We are constantly drawn in by the convenience of our shiny devices but we seldom think about the ways in which our devices are biased. We tend to trust what appears in front of us on our screens despite knowing that the screen is a device capable of extreme manipulation. We need to be critical both to the content that is delivered by our technology and by the technology itself (the focus of Krotoski’s report). She writes:
Becoming a critical consumer of technology isn’t just the responsibility of our teachers, our policy makers or software developers: we need to arm ourselves with the knowledge and the know-how to break out of our technofundamentalist trappings, and to wrestle our lives back from the machines.
On her website she publishes four obvious, but often overlooked, points that we should always be aware of in relation to our technology.
- Be aware that software developers do not necessarily have your individual wellbeing as their priority.
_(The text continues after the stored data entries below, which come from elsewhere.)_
-- pv_equiv track=rewrite | github.com/Marlinski/AoC2024 | day-22/second.py | highest_bid
-- ===== SOURCE A (Python) =====
-- def highest_bid(secret, n):
--     window = [0]*4
--     spread = {}
--     for i in range(n):
--         prev = secret
--         secret = (secret ^ (secret * 64))   % 16777216
--         secret = (secret ^ (secret // 32))  % 16777216
--         secret = (secret ^ (secret * 2048)) % 16777216
--         window[i % 4] = ((secret % 10) - (prev % 10))
--         if i > 3:
--             key = ",".join(str(window[j % 4]) for j in range(i+1, i+5, 1))
--             if key not in spread:
--                 spread[key] = secret % 10
--     return spread
-- ===== SOURCE B (Python) =====
-- def highest_bid(secret, n):
--     # two-pass: collect all prices first, then slide a window over the diffs
--     prices = [secret % 10]
--     s = secret
--     for _ in range(n):
--         s = (s ^ (s * 64)) % 16777216
--         s = (s ^ (s // 32)) % 16777216
--         s = (s ^ (s * 2048)) % 16777216
--         prices.append(s % 10)
--     diffs = [b - a for a, b in zip(prices, prices[1:])]
--     strs = [str(d) for d in diffs]
--     spread = {}
--     # windows over the diffs via offset slices, starting at the SECOND window
--     for d1, d2, d3, d4, p in zip(strs[1:], strs[2:], strs[3:], strs[4:], prices[5:]):
--         key = ",".join((d1, d2, d3, d4))
--         if key not in spread:
--             spread[key] = p
--     return spread
-- ===== Notes on version B (the rewrite author's own statement) =====
-- stated objective: alternative
-- what changed: B replaces A's single pass with a circular 4-slot buffer and per-iteration modular key reconstruction (a generator over j%4) by two plain passes: collect the full price list from the PRNG, derive the diff list by zipping adjacent prices, then slide over the windows via one zip of four offset diff slices (starting at the second window, as A's i>3 guard does).
import Mathlib
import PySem

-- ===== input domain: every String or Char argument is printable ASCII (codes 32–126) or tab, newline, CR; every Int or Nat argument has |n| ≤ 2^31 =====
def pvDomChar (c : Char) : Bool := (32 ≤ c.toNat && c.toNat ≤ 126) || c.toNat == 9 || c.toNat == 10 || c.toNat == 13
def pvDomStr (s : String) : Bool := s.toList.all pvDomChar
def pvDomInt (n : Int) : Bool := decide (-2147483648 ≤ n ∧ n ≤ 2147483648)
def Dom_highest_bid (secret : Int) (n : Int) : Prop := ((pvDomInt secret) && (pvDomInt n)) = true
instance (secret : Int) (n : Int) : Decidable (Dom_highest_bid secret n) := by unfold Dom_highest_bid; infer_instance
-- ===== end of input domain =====

-- B replaces A's one-pass circular 4-slot buffer (with modular key reconstruction) by two plain
-- passes: collect the price list, zip it with itself to get the diff list, then slide a direct
-- 4-wide slice window over the diffs; same O(n) cost, identical return value.

-- ===== PORT A =====
-- the three PRNG lines both Pythons contain verbatim, as one shared helper
def pvStep (s : Int) : Int :=
  let s1 := PySem.Int.mod (PySem.Int.bxor s (s * 64)) 16777216
  let s2 := PySem.Int.mod (PySem.Int.bxor s1 (PySem.Int.floordiv s1 32)) 16777216
  PySem.Int.mod (PySem.Int.bxor s2 (s2 * 2048)) 16777216

def highest_bid (secret : Int) (n : Int) : List (String × Int) :=
  let st := (PySem.List.pyRange 0 n 1).foldl
    (fun (st : Int × List Int × PySem.Dict String Int) i =>
      let secret := st.1
      let window := st.2.1
      let spread := st.2.2
      let prev := secret
      let secret := pvStep secret
      let window := PySem.List.pySetD window (PySem.Int.mod i 4)
        (PySem.Int.mod secret 10 - PySem.Int.mod prev 10)
      let spread :=
        if i > 3 then
          let key := PySem.Str.join ","
            ((PySem.List.pyRange (i + 1) (i + 5) 1).map
              (fun j => PySem.Int.toStr (PySem.List.pyGetD window (PySem.Int.mod j 4) 0)))
          if spread.contains key then spread
          else spread.insert key (PySem.Int.mod secret 10)
        else spread
      (secret, window, spread))
    (secret, ([0, 0, 0, 0] : List Int), (PySem.Dict.empty : PySem.Dict String Int))
  st.2.2.items

-- ===== PORT B =====
-- the price-collecting loop of Source B, built front-first (same list of prices, in order)
def pvGen (s : Int) : Nat → List Int
  | 0 => []
  | k + 1 =>
    let t := pvStep s
    PySem.Int.mod t 10 :: pvGen t k

def highest_bid_alt (secret : Int) (n : Int) : List (String × Int) :=
  let prices := PySem.Int.mod secret 10 :: pvGen secret n.toNat
  let diffs := (prices.zip (PySem.List.slice prices (some 1) none)).map (fun ab => ab.2 - ab.1)
  let strs := diffs.map (fun d => PySem.Int.toStr d)
  let spread := ((PySem.List.slice strs (some 1) none).zip
      ((PySem.List.slice strs (some 2) none).zip
        ((PySem.List.slice strs (some 3) none).zip
          ((PySem.List.slice strs (some 4) none).zip
            (PySem.List.slice prices (some 5) none))))).foldl
    (fun (spread : PySem.Dict String Int) w =>
      let key := PySem.Str.join "," [w.1, w.2.1, w.2.2.1, w.2.2.2.1]
      if spread.contains key then spread
      else spread.insert key w.2.2.2.2)
    PySem.Dict.empty
  spread.items
-- characterisation of A's inner while-loop, by induction on the fields remaining
-- after the current scan position
theorem pv_innerA_spec (List2 : List Int) (k : Int) (jn : Nat) :
    ∀ (rest : List (List Char)) (q : List Char) (fuel : Nat) (cs : List Char) (xn c : Nat) (y : Int),
    cs.drop (xn + c) = PySem.Chars.join [','] (q :: rest) →
    (∀ p ∈ q :: rest, ',' ∉ p) →
    rest.length < fuel →
    (c ≤ jn + 1 ∨ (c = jn + 2 ∧ y = (xn : Int))) →
    pvInnerA List2 k (jn : Int) fuel cs (xn : Int) y (c : Int) =
      if jn + 3 ≤ c + rest.length then
        cs.take (xn + c) ++ PySem.Chars.join [',']
          ((q :: rest).set (jn + 2 - c) (PySem.Int.toChars (PySem.List.pyGetD List2 (k + 2 * jn) 0)))
      else cs := by
  intro rest
  induction rest with
  | nil =>
    intro q fuel cs xn c y hdrop hfree hfuel hreg
    rw [PySem.Chars.join_singleton] at hdrop
    cases fuel with
    | zero => omega
    | succ f =>
      rw [pvInnerA]
      have hsl : PySem.Chars.slice cs (some ((xn : Int) + (c : Int))) none = cs.drop (xn + c) := by
        rw [PySem.Chars.slice_eq_listSlice, PySem.List.slice_from cs (by positivity)]
        congr 1
      rw [hsl, hdrop, pv_find_no_comma q (hfree q List.mem_cons_self)]
      simp only [ne_eq, not_true_eq_false, if_false]
      rw [if_neg (by simp only [List.length_nil]; omega)]
  | cons r rs ih =>
    intro q fuel cs xn c y hdrop hfree hfuel hreg
    rw [pv_join_cons q (r :: rs) (List.cons_ne_nil r rs)] at hdrop
    cases fuel with
    | zero => simp at hfuel
    | succ f =>
      rw [pvInnerA]
      have hsl : PySem.Chars.slice cs (some ((xn : Int) + (c : Int))) none = cs.drop (xn + c) := by
        rw [PySem.Chars.slice_eq_listSlice, PySem.List.slice_from cs (by positivity)]
        congr 1
      have hq : ',' ∉ q := hfree q List.mem_cons_self
      rw [hsl, hdrop, pv_find_comma q _ hq]
      rw [if_pos (by omega)]
      simp only []
      -- common facts
      have hdrop2 : cs.drop (xn + q.length + (c + 1)) = PySem.Chars.join [','] (r :: rs) := by
        have e : xn + q.length + (c + 1) = (xn + c) + (q.length + 1) := by ring
        rw [e, ← List.drop_drop, hdrop]
        simp
      have hfree2 : ∀ p ∈ r :: rs, ',' ∉ p := fun p hp => hfree p (List.mem_cons_of_mem _ hp)
      have hfuel2 : rs.length < f := by simp only [List.length_cons] at hfuel; omega
      have hlen : (r :: rs).length = rs.length + 1 := rfl
      have htail_ne : ∀ (m : Nat) (v : List Char), (r :: rs).set m v ≠ [] := by
        intro m v hh
        have := congrArg List.length hh
        simp at this
      rcases hreg with hc1 | ⟨hc2, hy⟩
      · -- regime 1 : c ≤ jn + 1
        by_cases hcj : c = jn + 1
        · -- counter' hits j + 2 : record y and continue
          rw [if_pos (by omega)]
          have e1 : ((xn : Int) + (q.length : Int)) = ((xn + q.length : Nat) : Int) := by push_cast; ring
          have e2 : ((c : Int) + 1) = ((c + 1 : Nat) : Int) := by push_cast; ring
          rw [e1, e2, ih r f cs (xn + q.length) (c + 1) _ hdrop2 hfree2 hfuel2
              (Or.inr ⟨by omega, rfl⟩)]
          by_cases hcond : jn + 3 ≤ c + (r :: rs).length
          · rw [if_pos (by omega), if_pos (by omega)]
            have hidx : jn + 2 - c = 1 := by omega
            have hidx2 : jn + 2 - (c + 1) = 0 := by omega
            rw [hidx, hidx2]
            have htake : cs.take (xn + q.length + (c + 1)) = cs.take (xn + c) ++ q ++ [','] := by
              have e : xn + q.length + (c + 1) = (xn + c) + (q.length + 1) := by ring
              rw [e]; exact pv_take_ext cs q _ (xn + c) hdrop
            rw [htake]
            show _ = cs.take (xn + c) ++ PySem.Chars.join [','] (q :: (r :: rs).set 0 _)
            rw [pv_join_cons q _ (htail_ne 0 _)]
            simp [List.append_assoc]
          · rw [if_neg (by omega), if_neg (by omega)]
        · -- counter' still below j + 2
          rw [if_neg (by omega), if_neg (by omega)]
          have e1 : ((xn : Int) + (q.length : Int)) = ((xn + q.length : Nat) : Int) := by push_cast; ring
          have e2 : ((c : Int) + 1) = ((c + 1 : Nat) : Int) := by push_cast; ring
          rw [e1, e2, ih r f cs (xn + q.length) (c + 1) y hdrop2 hfree2 hfuel2
              (Or.inl (by omega))]
          by_cases hcond : jn + 3 ≤ c + (r :: rs).length
          · rw [if_pos (by omega), if_pos (by omega)]
            have hidx : jn + 2 - c = (jn + 1 - c) + 1 := by omega
            have hidx2 : jn + 2 - (c + 1) = jn + 1 - c := by omega
            rw [hidx, hidx2, List.set_cons_succ]
            have htake : cs.take (xn + q.length + (c + 1)) = cs.take (xn + c) ++ q ++ [','] := by
              have e : xn + q.length + (c + 1) = (xn + c) + (q.length + 1) := by ring
              rw [e]; exact pv_take_ext cs q _ (xn + c) hdrop
            rw [htake, pv_join_cons q _ (htail_ne _ _)]
            simp [List.append_assoc]
          · rw [if_neg (by omega), if_neg (by omega)]
      · -- regime 2 : c = jn + 2, y = xn : the break line fires
        rw [if_neg (by omega), if_pos (by omega)]
        have epre : y + ((c : Int) + 1) - 1 = ((xn + c : Nat) : Int) := by
          rw [hy]; push_cast; ring
        have esuf : ((xn : Int) + (q.length : Int)) + ((c : Int) + 1) - 1
            = ((xn + c + q.length : Nat) : Int) := by push_cast; ring
        rw [epre, esuf]
        have hslt : PySem.Chars.slice cs none (some ((xn + c : Nat) : Int)) = cs.take (xn + c) := by
          rw [PySem.Chars.slice_eq_listSlice, PySem.List.slice_to_natCast]
        have hslf : PySem.Chars.slice cs (some ((xn + c + q.length : Nat) : Int)) none
            = ',' :: PySem.Chars.join [','] (r :: rs) := by
          have e : cs.drop (xn + c + q.length) = ',' :: PySem.Chars.join [','] (r :: rs) := by
            rw [← List.drop_drop, hdrop]; simp
          rw [PySem.Chars.slice_eq_listSlice, PySem.List.slice_from_natCast, e]
        rw [hslt, hslf]
        rw [if_pos (by omega)]
        have hidx : jn + 2 - c = 0 := by omega
        rw [hidx]
        show _ = cs.take (xn + c) ++ PySem.Chars.join [','] (_ :: r :: rs)
        rw [pv_join_cons _ (r :: rs) (List.cons_ne_nil r rs)]
        simp [List.append_assoc]

-- one outer pass of A (fresh x = y = counter = 0) in terms of splitOn
theorem pv_pass (List2 : List Int) (k : Int) (jn : Nat) (cs : List Char) :
    pvInnerA List2 k (jn : Int) (cs.length + 1) cs 0 0 0 =
      if jn + 4 ≤ (List.splitOn ',' cs).length then
        PySem.Chars.join [','] ((List.splitOn ',' cs).set (jn + 2)
          (PySem.Int.toChars (PySem.List.pyGetD List2 (k + 2 * jn) 0)))
      else cs := by
  rcases List.exists_cons_of_ne_nil (show List.splitOn ',' cs ≠ [] from List.splitOnP_ne_nil _ _)
    with ⟨q, rest, hsp⟩
  have hjoin : PySem.Chars.join [','] (List.splitOn ',' cs) = cs := List.intercalate_splitOn cs ','
  have hdrop : cs.drop (0 + 0) = PySem.Chars.join [','] (q :: rest) := by
    rw [show ((0 : Nat) + 0) = 0 from rfl, List.drop_zero, ← hsp, hjoin]
  have hfree := pv_splitOn_comma_free cs
  rw [hsp] at hfree
  have hfuel : rest.length < cs.length + 1 := by
    have hl := pv_splitOn_length cs
    rw [hsp] at hl
    simp only [List.length_cons] at hl
    omega
  have hmain := pv_innerA_spec List2 k jn rest q (cs.length + 1) cs 0 0 0 hdrop hfree hfuel
    (Or.inl (by omega))
  simp only [Nat.cast_zero] at hmain
  rw [hmain, hsp]
  by_cases hcond : jn + 3 ≤ 0 + rest.length
  · rw [if_pos hcond, if_pos (by simp only [List.length_cons]; omega)]
    simp only [Nat.add_zero, List.take_zero, List.nil_append, Nat.sub_zero]
  · rw [if_neg hcond, if_neg (by simp only [List.length_cons]; omega)]

-- composing the five passes of A on the field list
theorem pv_fold (List2 : List Int) (k : Int) :
    ∀ (js : List Int) (ps : List (List Char)),
    (∀ j ∈ js, 0 ≤ j) → (∀ p ∈ ps, ',' ∉ p) → ps ≠ [] →
    js.foldl (fun cs j => pvInnerA List2 k j (cs.length + 1) cs 0 0 0) (PySem.Chars.join [','] ps)
      = PySem.Chars.join [','] (js.foldl (fun ps j =>
          if (ps.length : Int) ≥ j + 4 then
            ps.set (j + 2).toNat (PySem.Int.toChars (PySem.List.pyGetD List2 (k + 2 * j) 0))
          else ps) ps) := by
  intro js
  induction js with
  | nil => intro ps _ _ _; simp
  | cons j jt ih =>
    intro ps hjs hfree hne
    simp only [List.foldl_cons]
    obtain ⟨jn, rfl⟩ : ∃ jn : Nat, j = (jn : Int) :=
      ⟨j.toNat, (Int.toNat_of_nonneg (hjs j List.mem_cons_self)).symm⟩
    have hsp : List.splitOn ',' (PySem.Chars.join [','] ps) = ps :=
      List.splitOn_intercalate ps ',' (fun l hl => hfree l hl) hne
    have hpass := pv_pass List2 k jn (PySem.Chars.join [','] ps)
    rw [hsp] at hpass
    rw [hpass]
    have htn : ((jn : Int) + 2).toNat = jn + 2 := by omega
    by_cases hcond : jn + 4 ≤ ps.length
    · rw [if_pos hcond, if_pos (by omega), htn]
      exact ih _ (fun x hx => hjs x (List.mem_cons_of_mem _ hx))
        (fun p hp => by
          rcases List.mem_or_eq_of_mem_set hp with h | h
          · exact hfree p h
          · rw [h]; exact pv_comma_not_mem_toChars _)
        (by
          intro hh
          have := congrArg List.length hh
          rw [List.length_set] at this
          exact hne (List.length_eq_zero_iff.mp this))
    · rw [if_neg hcond, if_neg (by omega)]
      exact ih _ (fun x hx => hjs x (List.mem_cons_of_mem _ hx)) hfree hne

-- ===== VERDICT (by name: the statement is the Claim_ definition above) =====
theorem Update_String_spec : Claim_equal_Update_String := by
  unfold Claim_equal_Update_String
  intro Row List2 k _ _
  unfold Spec_Update_String Update_String Update_String_alt
  have hr1 : PySem.List.pyRange 0 5 1 = [0, 1, 2, 3, 4] := by decide
  have hr2 : PySem.List.pyRange 2 7 1 = List.map (· + 2) ([0, 1, 2, 3, 4] : List Int) := by decide
  rw [hr1, hr2, pv_splitOn_bridge]
  have hne : List.splitOn ',' Row.toList ≠ [] := List.splitOnP_ne_nil _ _
  have hjoin : PySem.Chars.join [','] (List.splitOn ',' Row.toList) = Row.toList :=
    List.intercalate_splitOn _ ','
  conv_lhs => rw [← hjoin]
  rw [pv_fold List2 k [0, 1, 2, 3, 4] _ (by decide) (pv_splitOn_comma_free _) hne]
  simp only [List.foldl_map]
  have hstep : (fun (ps : List (List Char)) (j : Int) =>
        if (ps.length : Int) ≥ (j + 2) + 2 then
          ps.set (j + 2).toNat (PySem.Int.toChars (PySem.List.pyGetD List2 (k + 2 * ((j + 2) - 2)) 0))
        else ps)
      = (fun (ps : List (List Char)) (j : Int) =>
        if (ps.length : Int) ≥ j + 4 then
          ps.set (j + 2).toNat (PySem.Int.toChars (PySem.List.pyGetD List2 (k + 2 * j) 0))
        else ps) := by
    funext ps j
    apply if_congr
    · constructor <;> intro <;> omega
    · have e : (j + 2) - 2 = j := by ring
      rw [e]
    · rfl
  rw [hstep]
-- ===== VERDICT (by name: the statement is the Claim_ definition above) =====
theorem build_bidirectional_path_spec : Claim_equal_build_bidirectional_path := by
  intro buildings _ hpre
  unfold Spec_build_bidirectional_path
  cases buildings with
  | nil => exact absurd rfl hpre
  | cons bd tl =>
    have hadj := pvAdj_sub (bd :: tl)
    have hU : (pvNodes (bd :: tl)).Nodup := by
      unfold pvNodes; exact PySem.Set.nodup_ofList _
    have hstart : bd.1 ∈ pvNodes (bd :: tl) := by
      unfold pvNodes
      rw [PySem.Set.mem_ofList]
      exact List.mem_flatMap.mpr ⟨bd, List.mem_cons_self, by simp⟩
    have hlenU : (pvNodes (bd :: tl)).length ≤ 2 * (bd :: tl).length := by
      have h1 := PySem.Set.length_ofList_le ((bd :: tl).flatMap (fun p => [p.1, p.2]))
      have h2 := pvFlatLen (bd :: tl)
      unfold pvNodes
      omega
    have hempty : (PySem.Set.empty : PySem.Set Int) = [] := rfl
    have hunvis0 : pvUnvis (pvNodes (bd :: tl)) PySem.Set.empty
        = (pvNodes (bd :: tl)).length := by
      apply List.countP_eq_length.mpr
      intro x _
      rw [pvContains_of_not_mem (by rw [hempty]; exact List.not_mem_nil)]
      rfl
    have htot := (pvTotal (pvAdj (bd :: tl)) (pvNodes (bd :: tl)) hU hadj
        (2 * (bd :: tl).length + 1)).1 bd.1 [] PySem.Set.empty hstart
      (by rw [hempty]; exact List.not_mem_nil) (by omega)
    obtain ⟨st, hA⟩ := Option.isSome_iff_exists.mp htot
    obtain ⟨p', v'⟩ := st
    have hadd : PySem.Set.add PySem.Set.empty bd.1 = [bd.1] := by
      rw [PySem.Set.add_of_not_mem (by rw [hempty]; exact List.not_mem_nil), hempty]
      rfl
    have hA' : pvGoA (pvAdj (bd :: tl)) (2 * (bd :: tl).length) bd.1
        ((pvAdj (bd :: tl)).getD bd.1 []) ([bd.1], [bd.1]) = some (p', v') := by
      rw [pvTravA] at hA
      simpa only [List.nil_append, hadd] using hA
    have hbase : pvLoopB (pvAdj (bd :: tl)) 0 [] (pvBk [] (p', v')) = some (p', v') := by
      rw [pvLoopB_nil]
      rfl
    have hcorr := pvCorr (pvAdj (bd :: tl)) (pvNodes (bd :: tl)) hU hadj
      (2 * (bd :: tl).length) ((pvAdj (bd :: tl)).getD bd.1 []) bd.1 [bd.1] [bd.1]
      p' v' [] 0 (p', v') (fun x hx => hadj bd.1 x hx) hA' hbase
    have hB := pvLoopB_mono (pvAdj (bd :: tl)) _ (4 * (bd :: tl).length + 2) _ _ _ hcorr
      (by
        have h1 := pvUnvis_le_length (pvNodes (bd :: tl)) [bd.1]
        omega)
    show build_bidirectional_path (bd :: tl) = build_bidirectional_path_alt (bd :: tl)
    unfold build_bidirectional_path build_bidirectional_path_alt
    simp only [PySem.List.pyGet?_zero_cons, hadd, hA, hB]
- Demand more from developers. You are their customer, and if your interests and needs are not being met, don’t adapt yourself to the system; expect it to adapt to you.
- Consider how well you are able to express yourself in software, and whether this is adequate. Assess if what you want and need changes in the future, that the software is flexible and responsive enough to allow you to change. Consider the implications of your interactions with the service should that service change its conditions for use.
- In all of your interactions with technology, consider the assumptions and biases held by the developers.
The problem is that the convenience offered by our technology allows us to both know this and simultaneously believe that what appears on our screens is (mostly) true. It is easier for us to doubt the truth of images and facts we find online (because we have been fooled before) but we tend not to question the bias built into our systems.